[Dataset entries]
*** Block opens ***
-- pv_equiv track=rewrite | github.com/michaelkimm/Algorithm-problem-solving-thought-process-re-record | Python/Programmers/CandidateKey.py | solution
-- ===== SOURCE A (Python) =====
-- import itertools
-- import itertools
--
-- def solution(relation):
--     # 8C1 ~ 8C8 = 250
--     # 각 키당 20번씩 검색
--     key_check_list = []
--     for i in range(1, len(relation[0]) + 1):
--         for tuple_k in itertools.combinations(range(len(relation[0])), i):
--             key_check_list.append(set(k for k in tuple_k))
--
--     candidate_keys = []
--     answer = 0
--     for key in key_check_list:
--         available = True
--         # 최소성 확인
--         for ck in candidate_keys:
--             if key.intersection(ck) == ck:
--                 available = False
--                 break
--         if not available:
--             continue
--
--         # 유일성 확인
--         tmp_set = set()
--         for data in relation:
--             data_piece = tuple(data[k] for k in key)
--             tmp_set.add(data_piece)
--         if len(tmp_set) == len(relation):
--             candidate_keys.append(key)
--             answer += 1
--
--     return answer
-- ===== SOURCE B (Python) =====
-- def solution(relation):
--     n = len(relation[0])
--     m = len(relation)
--     # phase 0: enumerate every column subset by powerset doubling
--     subsets = [[]]
--     for j in range(n):
--         subsets = subsets + [s + [j] for s in subsets]
--     # phase 1: collect every nonempty superkey
--     superkeys = [s for s in subsets
--                  if s and len({tuple(row[j] for j in s) for row in relation}) == m]
--     # phase 2: a candidate key is a superkey with no proper-subset superkey
--     return sum(1 for s in superkeys
--                if not any(set(t) < set(s) for t in superkeys))
-- ===== Notes on version B (the rewrite author's own statement) =====
-- stated objective: alternative
-- what changed: A enumerates column subsets in size order and does a greedy order-dependent minimality check against the candidate keys found so far; B is a two-phase build-then-filter: it enumerates all subsets by powerset doubling, collects every nonempty superkey, then counts the superkeys with no proper-subset superkey.
import Mathlib
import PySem

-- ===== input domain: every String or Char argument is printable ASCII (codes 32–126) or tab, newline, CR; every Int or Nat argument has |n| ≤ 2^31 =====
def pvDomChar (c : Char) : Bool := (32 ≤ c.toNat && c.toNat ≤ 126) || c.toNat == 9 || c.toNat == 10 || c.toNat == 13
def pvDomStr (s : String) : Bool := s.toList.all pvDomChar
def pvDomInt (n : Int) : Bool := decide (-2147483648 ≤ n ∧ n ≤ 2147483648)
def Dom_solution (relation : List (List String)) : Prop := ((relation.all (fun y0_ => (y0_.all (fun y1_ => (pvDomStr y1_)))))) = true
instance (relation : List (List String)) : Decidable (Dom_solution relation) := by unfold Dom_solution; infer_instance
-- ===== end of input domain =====

-- B replaces A's order-dependent greedy minimality check with a two-phase
-- "collect all superkeys, then keep the minimal ones" decomposition (objective: alternative).

-- ===== PORT A =====
-- tuple(data[k] for k in key): key is a Python set built from an ascending combination and
-- iterated in one fixed order per key; the distinct-projection COUNT below does not depend
-- on that order, so projecting in the set's insertion (ascending) order is exact.
def pvProj (key : List Int) (data : List String) : List (Option String) :=
  key.map (fun k => PySem.List.pyGet? data k)

def pvStepA (relation : List (List String)) (st : List (List Int) × Int)
    (key : List Int) : List (List Int) × Int :=
  if st.1.any (fun ck => PySem.Set.equal (PySem.Set.inter key ck) ck) then st
  else
    let tmp : PySem.Set (List (Option String)) :=
      relation.foldl (fun s data => PySem.Set.add s (pvProj key data)) PySem.Set.empty
    if PySem.Set.len tmp = (relation.length : Int) then (st.1 ++ [key], st.2 + 1) else st

def solution (relation : List (List String)) : Int :=
  let n : Int := ((PySem.List.pyGetD relation 0 []).length : Int)   -- len(relation[0]); IndexError on [] is excluded by Pre_
  let keyCheckList : List (List Int) :=
    (PySem.List.pyRange 1 (n + 1)).foldl
      (fun acc i =>
        acc ++ (PySem.List.combinations (PySem.List.pyRange 0 n) i.toNat).map
          (fun t => PySem.Set.ofList t)) []
  (keyCheckList.foldl (pvStepA relation) ([], 0)).2
-- every element of the flattened list is ≥ its range start; pairwise-sorted
theorem pvPairwiseFlat (n : Int → Nat) :
    ∀ (k : Nat) (a b : Int), (b - a).toNat = k →
      List.Pairwise (· ≤ ·) ((PySem.List.pyRange a b 1).flatMap (fun f => List.replicate (n f) f)) := by
  intro k
  induction k with
  | zero =>
    intro a b hk
    have hba : b ≤ a := by omega
    simp [PySem.List.pyRange_one_eq_nil hba]
  | succ m ih =>
    intro a b hk
    have hab : a < b := by omega
    rw [PySem.List.pyRange_one_cons hab]
    simp only [List.flatMap_cons]
    rw [List.pairwise_append]
    refine ⟨?_, ih (a + 1) b (by omega), ?_⟩
    · rw [List.pairwise_replicate]; right; exact le_refl a
    · intro x hx y hy
      have hxa : x = a := List.eq_of_mem_replicate hx
      rcases List.mem_flatMap.mp hy with ⟨f, hf, hyf⟩
      have hya : y = f := List.eq_of_mem_replicate hyf
      have : a + 1 ≤ f := (PySem.List.mem_pyRange_one.mp hf).1
      omega

-- insertBy with a fst-monotone comparator preserves fst-sortedness
theorem pvInsertBy_pairwise (before : Int × Int → Int × Int → Bool)
    (hT : ∀ a b, before a b = true → a.1 ≤ b.1)
    (hF : ∀ a b, before a b = false → b.1 ≤ a.1) (x : Int × Int) :
    ∀ (ys : List (Int × Int)), List.Pairwise (fun p q => p.1 ≤ q.1) ys →
      List.Pairwise (fun p q => p.1 ≤ q.1) (PySem.List.insertBy before x ys) := by
  intro ys
  induction ys with
  | nil => intro _; simp [PySem.List.insertBy]
  | cons y ys ih =>
    intro hpw
    rw [List.pairwise_cons] at hpw
    obtain ⟨hy, hys⟩ := hpw
    simp only [PySem.List.insertBy]
    split_ifs with hb
    · refine List.pairwise_cons.mpr ⟨?_, List.pairwise_cons.mpr ⟨hy, hys⟩⟩
      intro z hz
      rcases List.mem_cons.mp hz with h | h
      · subst h; exact hT _ _ hb
      · exact le_trans (hT _ _ hb) (hy z h)
    · refine List.pairwise_cons.mpr ⟨?_, ih hys⟩
      intro z hz
      rcases (PySem.List.mem_insertBy before x z ys).mp hz with h | h
      · subst h; exact hF _ _ (by simpa using hb)
      · exact hy z h
theorem bfs_complete {g : PySem.Dict String (List String)} {node_b : String} :
    ∀ (queue : List String) (visited : PySem.Set String),
      (∃ x ∈ queue, ∃ us, BWalk g visited x us node_b) →
      bfsLoop g node_b queue visited = true := by
  intro queue visited
  induction queue, visited using bfsLoop.induct g node_b with
  | case1 => rintro ⟨x, hx, _⟩; simp at hx
  | case2 current rest visited visited' newNodes hscan =>
    intro _
    rw [bfsLoop, hscan]
    simp
  | case3 current rest visited found visited' newNodes hscan hfound ih =>
    rintro ⟨x, hx, us, hw⟩
    rw [bfsLoop, hscan]
    simp only [hfound, Bool.false_eq_true, if_false]
    obtain ⟨t, h1, h2, h3, h4⟩ := bfsScan_inv node_b (g.getD current []) visited []
    rw [hscan] at h1 h2
    simp only [List.nil_append] at h1 h2
    subst h1
    have hbnotin : node_b ∉ g.getD current [] := by
      intro hbm
      have := (bfsScan_found node_b (g.getD current []) visited []).mpr hbm
      rw [hscan] at this
      exact hfound this
    have hT : ∀ y ∈ newNodes, y ∈ rest ++ newNodes := fun y hy => by simp [hy]
    have hV : ∀ y, y ∈ visited' ↔ y ∈ visited ∨ y ∈ newNodes := h2
    have hfalse : (bfsScan node_b (g.getD current []) visited []).1 = false := by
      rw [hscan]
      cases found
      · rfl
      · exact absurd rfl hfound
    have hstep : ∀ u, u ∈ g.getD current [] → u ∉ visited → u ∈ newNodes := by
      intro u hu1 hu2
      have huVis := bfsScan_covers node_b (g.getD current []) visited [] hfalse u hu1
      rw [hscan] at huVis
      rcases (h2 u).mp huVis with huV | huN
      · exact absurd huV hu2
      · exact huN
    rcases List.mem_cons.mp hx with rfl | hx
    · -- the witness starts at the dequeued node: step one edge along it
      cases us with
      | nil => exact absurd hw (by simp [BWalk])
      | cons u us2 =>
        cases us2 with
        | nil =>
          obtain ⟨hu1, hu2⟩ := hw
          subst hu2
          exact absurd hu1 hbnotin
        | cons v vs =>
          obtain ⟨hu1, hu2, hu3⟩ := hw
          have huN : u ∈ newNodes := hstep u hu1 hu2
          exact ih (bfs_reroot hV (fun y hy => hT y hy) (v :: vs).length le_rfl hu3 (hT u huN))
    · exact ih (bfs_reroot hV (fun y hy => hT y hy) us.length le_rfl hw (by simp [hx]))

theorem BWalk_to_AWalk {g : PySem.Dict String (List String)} {V : List String} {b : String} :
    ∀ {us : List String} {x : String}, BWalk g V x us b → AWalk g [] x us b
  | [], x, h => h.elim
  | [u], x, h => ⟨h.1, by simp, h.2⟩
  | u :: v :: us, x, h => ⟨h.1, by simp, BWalk_to_AWalk h.2.2⟩

theorem AWalk_to_BWalk {g : PySem.Dict String (List String)} {V : List String} {b : String} :
    ∀ {us : List String} {x : String}, AWalk g [] x us b → us ≠ [] →
      (∀ y ∈ us, y ∉ V) → BWalk g V x us b
  | [], x, _, hne, _ => absurd rfl hne
  | [u], x, h, _, _ => ⟨h.1, h.2.2⟩
  | u :: v :: us, x, h, _, hav =>
    ⟨h.1, hav u (by simp), AWalk_to_BWalk h.2.2 (by simp) (fun y hy => hav y (by simp [hy]))⟩

theorem sd_eq_ite (g : PySem.Dict String (List String)) (k : String) (v : List String) :
    g.setdefault k v = if g.contains k = true then g else g.insert k v := by
  by_cases h : g.contains k = true
  · rw [if_pos h, PySem.Dict.setdefault_of_contains _ _ h]
  · have h' : g.contains k = false := by simpa using h
    rw [if_neg h, PySem.Dict.setdefault_of_not_contains _ _ h']
theorem digitsB_nonpos {x : Int} (h : ¬ 0 < x) : digitsB x = [] := by
  rw [digitsB]; simp [h]

theorem okd_padL {l : List Int} (c : Nat) (h : okd l) : okd (padL c l) := by
  intro d hd
  rcases List.mem_append.mp hd with hd | hd
  · have := List.eq_of_mem_replicate hd; subst this; norm_num
  · exact h d hd

theorem cons_getD (d : Int) (l : List Int) (n : Nat) :
    (d :: l).getD n 0 = if n = 0 then d else l.getD (n - 1) 0 := by
  cases n <;> simp

theorem cadd_digits_cons {x y : Int} (hx : 0 ≤ x) (hy : 0 ≤ y) (h : 0 < x ∨ 0 < y) :
    cadd (digitsB x) (digitsB y) = (x % 10 + y % 10) % 10 :: cadd (digitsB (x / 10)) (digitsB (y / 10)) := by
  have hz : digitsB (0 : Int) = [] := digitsB_nonpos (by norm_num)
  by_cases hx0 : 0 < x <;> by_cases hy0 : 0 < y
  · rw [digitsB_pos hx0, digitsB_pos hy0]; rfl
  · have hy1 : y = 0 := by omega
    subst hy1
    rw [digitsB_pos hx0]
    simp only [Int.zero_ediv, hz, cadd_nil_right]
    congr 1
    omega
  · have hx1 : x = 0 := by omega
    subst hx1
    rw [digitsB_pos hy0]
    simp only [Int.zero_ediv, hz, cadd]
    congr 1
    omega
  · omega
-- the trailing "if cnt > 0: flush" after the loop
def pvFinishA (letters : List Char) (st : List Char × Int) : List Char :=
  if st.2 > 0 then pvFlushA letters st.1 st.2 else st.1

def create_mask (mask : String) (letters : String) : String :=
  String.ofList (pvFinishA letters.toList (mask.toList.foldl (pvStepA letters.toList) (['^'], 0)) ++ ['$'])

-- ===== PORT B =====
-- '[' + letters + ']{' + str(k) + '}'
def pvCls (letters : List Char) (k : Int) : List Char :=
  ['['] ++ letters ++ [']', '{'] ++ PySem.Int.toChars k ++ ['}']

-- the body of B's for-loop over enumerate(segs), state (out, prev)
def pvStepB (letters : List Char) (st : List Char × Int) (p : Int × List Char) : List Char × Int :=
  if p.1 > 0 ∧ p.2 ≠ [] then (st.1 ++ pvCls letters (p.1 - st.2) ++ p.2, p.1) else st

-- the trailing "if prev < len(segs) - 1" after the loop (m = len(segs))
def pvFinB (letters : List Char) (st : List Char × Int) (m : Int) : List Char :=
  if st.2 < m - 1 then st.1 ++ pvCls letters (m - 1 - st.2) else st.1

-- segs = mask.replace('?', '*').split('*')
def pvSegs (mask : List Char) : List (List Char) :=
  PySem.Chars.splitOn (PySem.Chars.replace mask ['?'] ['*']) ['*']

-- segs[0] (split never returns an empty list; headD is only a totality guard)
def create_mask_alt (mask : String) (letters : String) : String :=
  String.ofList (pvFinB letters.toList
    ((PySem.List.enumerate (pvSegs mask.toList)).foldl (pvStepB letters.toList)
      ('^' :: (pvSegs mask.toList).headD [], 0))
    ((pvSegs mask.toList).length : Int) ++ ['$'])

-- ===== PRECONDITION & SPEC =====
def Spec_create_mask (mask : String) (letters : String) (out : String) : Prop := out = create_mask_alt mask letters
instance (mask : String) (letters : String) (out : String) : Decidable (Spec_create_mask mask letters out) := by unfold Spec_create_mask; infer_instance

-- ===== CLAIM (what is proved, stated in full; the proofs are below) =====
def Claim_equal_create_mask : Prop := ∀ (mask : String) (letters : String), Dom_create_mask mask letters → Spec_create_mask mask letters (create_mask mask letters)
-- ===== VERDICT (by name: the statement is the Claim_ definition above) =====
theorem getMinimumCost_spec : Claim_equal_getMinimumCost := by
  intro k c _ hk
  unfold Pre_getMinimumCost at hk
  unfold Spec_getMinimumCost
  exact pvMain_equiv k c hk
-- pv_equiv track=rewrite | github.com/joaoabreu5/PL-TPCs | TPC1/TPC1.py | dist_sexo
-- ===== SOURCE A (Python) =====
-- def dist_sexo(data):
--     dist_sexo = dict()
--     dist_sexo['Masculino'] = 0
--     dist_sexo['Feminino'] = 0
--
--     for tuplo in data:
--         sexo = tuplo[1]
--         if sexo == 'M':
--             dist_sexo['Masculino'] += 1
--         elif sexo == 'F':
--             dist_sexo['Feminino'] += 1
--
--     return dist_sexo
-- ===== SOURCE B (Python) =====
-- def dist_sexo(data):
--     sexos = [t[1] for t in data]
--     return {'Masculino': sexos.count('M'), 'Feminino': sexos.count('F')}
-- ===== Notes on version B (the rewrite author's own statement) =====
-- stated objective: idiomatic
-- what changed: Replaces the per-element if/elif counting loop over a pre-seeded dict with extracting the second components once and building the result dict directly from two list.count calls.
import Mathlib
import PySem

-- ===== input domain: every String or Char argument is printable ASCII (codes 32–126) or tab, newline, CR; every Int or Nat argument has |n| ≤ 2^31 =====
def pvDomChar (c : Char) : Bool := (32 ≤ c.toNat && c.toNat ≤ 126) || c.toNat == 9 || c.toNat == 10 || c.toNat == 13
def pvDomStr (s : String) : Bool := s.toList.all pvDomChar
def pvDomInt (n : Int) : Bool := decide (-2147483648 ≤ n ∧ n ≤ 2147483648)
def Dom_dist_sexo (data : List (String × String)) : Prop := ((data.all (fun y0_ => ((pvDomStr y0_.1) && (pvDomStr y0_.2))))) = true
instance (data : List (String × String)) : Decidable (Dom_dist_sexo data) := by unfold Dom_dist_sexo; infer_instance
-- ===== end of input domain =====

-- B replaces A's per-element if/elif counting loop with one map and two list.count calls (idiomatic; same O(n) cost).


-- ===== PORT A =====
-- literal transliteration of A: seed the dict with both keys at 0, then bump per element
def dist_sexo (data : List (String × String)) : List (String × Int) :=
  let d : PySem.Dict String Int := PySem.Dict.empty
  let d := d.insert "Masculino" 0
  let d := d.insert "Feminino" 0
  let d := data.foldl (fun d tuplo =>
    let sexo := tuplo.2
    if sexo = "M" then d.insert "Masculino" (d.getD "Masculino" 0 + 1)
    else if sexo = "F" then d.insert "Feminino" (d.getD "Feminino" 0 + 1)
    else d) d
  d.items

-- ===== PORT B =====
def dist_sexo_alt (data : List (String × String)) : List (String × Int) :=
  let sexos := data.map (fun t => t.2)
  [("Masculino", (PySem.List.count sexos "M" : Int)), ("Feminino", (PySem.List.count sexos "F" : Int))]

-- ===== PRECONDITION & SPEC =====
def Spec_dist_sexo (data : List (String × String)) (out : List (String × Int)) : Prop := out = dist_sexo_alt data
instance (data : List (String × String)) (out : List (String × Int)) : Decidable (Spec_dist_sexo data out) := by unfold Spec_dist_sexo; infer_instance

-- ===== CLAIM (what is proved, stated in full; the proofs are below) =====
def Claim_equal_dist_sexo : Prop := ∀ (data : List (String × String)), Dom_dist_sexo data → Spec_dist_sexo data (dist_sexo data)

-- ===== LEMMAS AND PROOFS =====
-- Loop invariant for A's fold: starting from the two-key dict with counts m, f, the fold
-- adds the number of "M" / "F" second components.
lemma dist_sexo_loop (data : List (String × String)) (m f : Int) :
    data.foldl (fun d tuplo =>
      let sexo := tuplo.2
      if sexo = "M" then d.insert "Masculino" (d.getD "Masculino" 0 + 1)
      else if sexo = "F" then d.insert "Feminino" (d.getD "Feminino" 0 + 1)
      else d) (PySem.Dict.mk [("Masculino", m), ("Feminino", f)])
    = PySem.Dict.mk [("Masculino", m + ((data.map (fun t => t.2)).count "M" : Int)),
                     ("Feminino", f + ((data.map (fun t => t.2)).count "F" : Int))] := by
  induction data generalizing m f with
  | nil => simp
  | cons hd tl ih =>
    simp only [List.foldl_cons, List.map_cons]
    by_cases hM : hd.2 = "M"
    · rw [hM]; simp only [String.reduceEq, reduceIte]
      have : (PySem.Dict.mk [("Masculino", m), ("Feminino", f)]).insert "Masculino"
          ((PySem.Dict.mk [("Masculino", m), ("Feminino", f)]).getD "Masculino" 0 + 1)
          = PySem.Dict.mk [("Masculino", m + 1), ("Feminino", f)] := by
        apply PySem.Dict.ext
        simp [PySem.Dict.items_insert, PySem.Dict.getD_eq_get?_getD, PySem.Dict.get?_mk_cons,
          PySem.Dict.contains_mk]
      rw [this, ih]
      simp only [List.count_cons, PySem.Dict.mk.injEq, List.cons.injEq, Prod.mk.injEq]
      simp
      omega
    · by_cases hF : hd.2 = "F"
      · rw [hF]; simp only [String.reduceEq, reduceIte]
        have : (PySem.Dict.mk [("Masculino", m), ("Feminino", f)]).insert "Feminino"
            ((PySem.Dict.mk [("Masculino", m), ("Feminino", f)]).getD "Feminino" 0 + 1)
            = PySem.Dict.mk [("Masculino", m), ("Feminino", f + 1)] := by
          apply PySem.Dict.ext
          simp [PySem.Dict.items_insert, PySem.Dict.getD_eq_get?_getD, PySem.Dict.get?_mk_cons,
            PySem.Dict.contains_mk]
        rw [this, ih]
        simp only [List.count_cons, PySem.Dict.mk.injEq, List.cons.injEq, Prod.mk.injEq]
        simp
        omega
      · simp only [if_neg hM, if_neg hF]
        rw [ih]
        simp [hM, hF]

-- ===== VERDICT (by name: the statement is the Claim_ definition above) =====
theorem dist_sexo_spec : Claim_equal_dist_sexo := by
  intro data _
  unfold Spec_dist_sexo dist_sexo dist_sexo_alt
  have h0 : (PySem.Dict.empty.insert "Masculino" 0).insert "Feminino" (0 : Int)
      = PySem.Dict.mk [("Masculino", 0), ("Feminino", 0)] := by decide
  simp only [h0, dist_sexo_loop]
  simp [PySem.List.count_eq]
-- pv_equiv track=rewrite | github.com/mbeavitt/trash-py | src/trash_py/arrays.py | _collapse_kmers
-- ===== SOURCE A (Python) =====
-- def _collapse_kmers(names: list[str], counts: list[int], max_edit: int) -> list[tuple[list[str], int]]:
--     """Greedy cluster by Hamming distance ≤ max_edit on same-length kmers.
--
--     Anchors are chosen in ascending-count order; ties broken alphabetically.
--     """
--     pairs = sorted(zip(names, counts), key=lambda p: (p[1], p[0]))
--     names = [p[0] for p in pairs]
--     counts = [p[1] for p in pairs]
--
--     clusters: list[tuple[list[str], int]] = []
--     i = 0
--     while i < len(names):
--         cluster_names = [names[i]]
--         cluster_count = counts[i]
--         if i + 1 < len(names):
--             anchor = names[i]
--             to_merge = [j for j in range(i + 1, len(names))
--                         if _hamming_le(anchor, names[j], max_edit)]
--             for j in to_merge:
--                 cluster_count += counts[j]
--                 cluster_names.append(names[j])
--             for j in reversed(to_merge):
--                 del names[j]
--                 del counts[j]
--         clusters.append((cluster_names, cluster_count))
--         i += 1
--     return clusters
--
-- def _hamming_le(a: str, b: str, k: int) -> bool:
--     if len(a) != len(b):
--         return False
--     d = 0
--     for x, y in zip(a, b):
--         if x != y:
--             d += 1
--             if d > k:
--                 return False
--     return True
-- ===== SOURCE B (Python) =====
-- def _collapse_kmers(names: list[str], counts: list[int], max_edit: int) -> list[tuple[list[str], int]]:
--     """Greedy Hamming clustering, written as a partition recursion over one
--     list of (name, count) pairs instead of parallel index bookkeeping."""
--     pending = sorted(zip(names, counts), key=lambda p: (p[1], p[0]))
--     clusters: list[tuple[list[str], int]] = []
--     while pending:
--         (anchor, total), rest = pending[0], pending[1:]
--         members = [anchor]
--         kept = []
--         for name, count in rest:
--             if _close(anchor, name, max_edit):
--                 members.append(name)
--                 total += count
--             else:
--                 kept.append((name, count))
--         clusters.append((members, total))
--         pending = kept
--     return clusters
--
--
-- def _close(a: str, b: str, k: int) -> bool:
--     return len(a) == len(b) and sum(x != y for x, y in zip(a, b)) <= max(k, 0)
-- ===== Notes on version B (the rewrite author's own statement) =====
-- stated objective: faster
-- what changed: B recurses on one list of (name,count) pairs, splitting each anchor's tail into merged and kept members in a single pass, instead of A's while loop over two parallel lists with a to_merge index list and reversed in-place deletions (each del shifts the list); B's distance test is a closed-form mismatch count clamped at max(k,0) instead of A's early-exit counter.
import Mathlib
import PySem
theorem flatMap_getD {α β : Type} (xs : List α) (h : α → List β) (m : Nat)
    (hm : ∀ a, (h a).length = m) (k : Nat) (hk : k < xs.length * m) (d : β) (da : α) :
    (xs.flatMap h).getD k d = (h (xs.getD (k / m) da)).getD (k % m) d := by
  induction xs generalizing k with
  | nil => simp at hk
  | cons a t ih =>
    simp only [List.flatMap_cons]
    by_cases hkm : k < m
    · rw [Nat.div_eq_of_lt hkm, Nat.mod_eq_of_lt hkm]
      simp only [List.getD, List.getElem?_append_left (by rw [hm a]; exact hkm)]
      rfl
    · push Not at hkm
      have hm0 : 0 < m := Nat.pos_of_ne_zero (by rintro rfl; simp at hk)
      have hlt : k - m < t.length * m := by
        have : k < t.length * m + m := by
          simpa [List.length_cons, Nat.add_mul] using hk
        omega
      have hcast : (h a ++ t.flatMap h).getD k d = (t.flatMap h).getD (k - m) d := by
        simp only [List.getD]
        rw [List.getElem?_append_right (by rw [hm a]; exact hkm), hm a]
      rw [hcast, ih (k - m) hlt]
      have h1 : k / m = (k - m) / m + 1 := Nat.div_eq_sub_div hm0 hkm
      have h2 : (k - m) % m = k % m := by
        conv_rhs => rw [← Nat.sub_add_cancel hkm]
        rw [Nat.add_mod_right]
      rw [h1, h2, List.getD_cons_succ]

theorem inner_length (ys zs : List String) (g : String → String → List String) :
    (ys.flatMap (fun b => zs.map (g b))).length = ys.length * zs.length := by
  simp [List.length_flatMap, List.map_const', List.sum_replicate, smul_eq_mul]

theorem gtProd_getD (a1 a2 a3 : List String) (k : Nat)
    (hk : k < a1.length * (a2.length * a3.length)) :
    (gtProd a1 a2 a3).getD k [] =
      [a1.getD (k / (a2.length * a3.length)) "",
       a2.getD (k % (a2.length * a3.length) / a3.length) "",
       a3.getD (k % a3.length) ""] := by
  have hm0 : 0 < a2.length * a3.length := by
    rcases Nat.eq_zero_or_pos (a2.length * a3.length) with h | h
    · rw [h, Nat.mul_zero] at hk; omega
    · exact h
  have hL3 : 0 < a3.length := by
    rcases Nat.eq_zero_or_pos a3.length with h | h
    · rw [h, Nat.mul_zero] at hm0; omega
    · exact h
  rw [gtProd, flatMap_getD a1 _ (a2.length * a3.length)
        (fun a => inner_length a2 a3 (fun b c => [a, b, c])) k hk [] ""]
  rw [flatMap_getD a2 _ a3.length (fun b => by simp) (k % (a2.length * a3.length))
        (Nat.mod_lt _ hm0) [] ""]
  rw [Nat.mod_mod_of_dvd k ⟨a2.length, Nat.mul_comm _ _⟩]
  have hk3 : k % a3.length < a3.length := Nat.mod_lt _ hL3
  simp [List.getD, List.getElem?_map, List.getElem?_eq_getElem hk3]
*** Block closes ***
Show all lines in the entries above where the string "pvDomStr" appears.

def pvDomStr (s : String) : Bool := s.toList.all pvDomChar
def Dom_solution (relation : List (List String)) : Prop := ((relation.all (fun y0_ => (y0_.all (fun y1_ => (pvDomStr y1_)))))) = true
def pvDomStr (s : String) : Bool := s.toList.all pvDomChar
def Dom_dist_sexo (data : List (String × String)) : Prop := ((data.all (fun y0_ => ((pvDomStr y0_.1) && (pvDomStr y0_.2))))) = true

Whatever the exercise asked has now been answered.